A comparative study on the irreversible binding of labeled halothane trichlorofluoromethane, chloroform, and carbon tetrachloride to hepatic protein and lipids in vitro and in vivo.

1) After intraperitoneal injection of labeled CCl4, CHCl3, and halothane in mice, 14C is preferentially bound to liver endoplasmic protein and lipid. A considerable activity is also associated with mitochondrial constituents. Maximal protein binding (nmol/mg): CCl4: 2.8 (0.5 hrs); CHCl3: 11.5 (6 hrs); halothane: 5 (6 hrs). Lipid binding: CCl4: 6.4 (5 min); CHCl3: 8 (4 hrs); halothane: 13.5 (2 hrs). The form of the binding curves in microsomal and mitochondrial protein and lipid differed with the individual haloalkanes. 2) The irreversible (covalent) binding of 14C from labeled haloalkanes in anaerobic suspensions of isolated rabbit liver microsomes and NADPH after 30 min was for protein (lipid) (nmol/mg): CCl4: 15 (58); CHCl3: 3.4 (3.2); halothane: 2.3 (10); trichlorofluoromethane: 6.5 (30). Anerobic incubation favored dehalogenation, but CHCl3 metabolism and irreversible binding requires oxygen. The greatest differences in the in vitro "covalent" binding rates were observed with CHCl3 in rat, mouse, and rabbit. 3) Altered microsomal cytochrome P-450 concentrations in newborn animals, or produced by pretreatment of rats with phenobarbital, 3-methylcholanthrene (MC), or CoCl2 effected similar, but not proportional changes in the rates of irreversible protein and lipid binding.
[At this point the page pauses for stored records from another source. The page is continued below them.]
-- the accumulated pose plus the char at the final position i is the tail slice from s
lemma take_drop_last (cs : List Char) (s i : Nat) (c : Char)
    (hs : s ≤ i) (h : cs.drop i = [c]) :
    ((cs.drop s).take (i - s)) ++ [c] = cs.drop s := by
  have hdd : (cs.drop s).drop (i - s) = cs.drop i := by
    rw [List.drop_drop]; congr 1; omega
  conv_rhs => rw [← List.take_append_drop (i - s) (cs.drop s)]
  rw [hdd, h]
Upon addition of CCl4 the difference of light absorption of reduced liver microsomes from MC-pretreated rats containing cytochrome P-448 appeared at 452 nm. The irreversible binding rate in these microsomes was also increased. The small accleration in irreversible binding in liver microsomes from rats pretreated with isopropanol is not proportional to the high increase of CCl4 toxicity. 4) Practically no binding to added, soluble albumin or RNA was observed in microsomal incubates. However, 14C is bound to the nicotine-adenine dinucleotides of the NADPH system. All haloalkanes produced a similar increase of NADPH oxidation in incubates of rabbit liver microsomes and NADPH.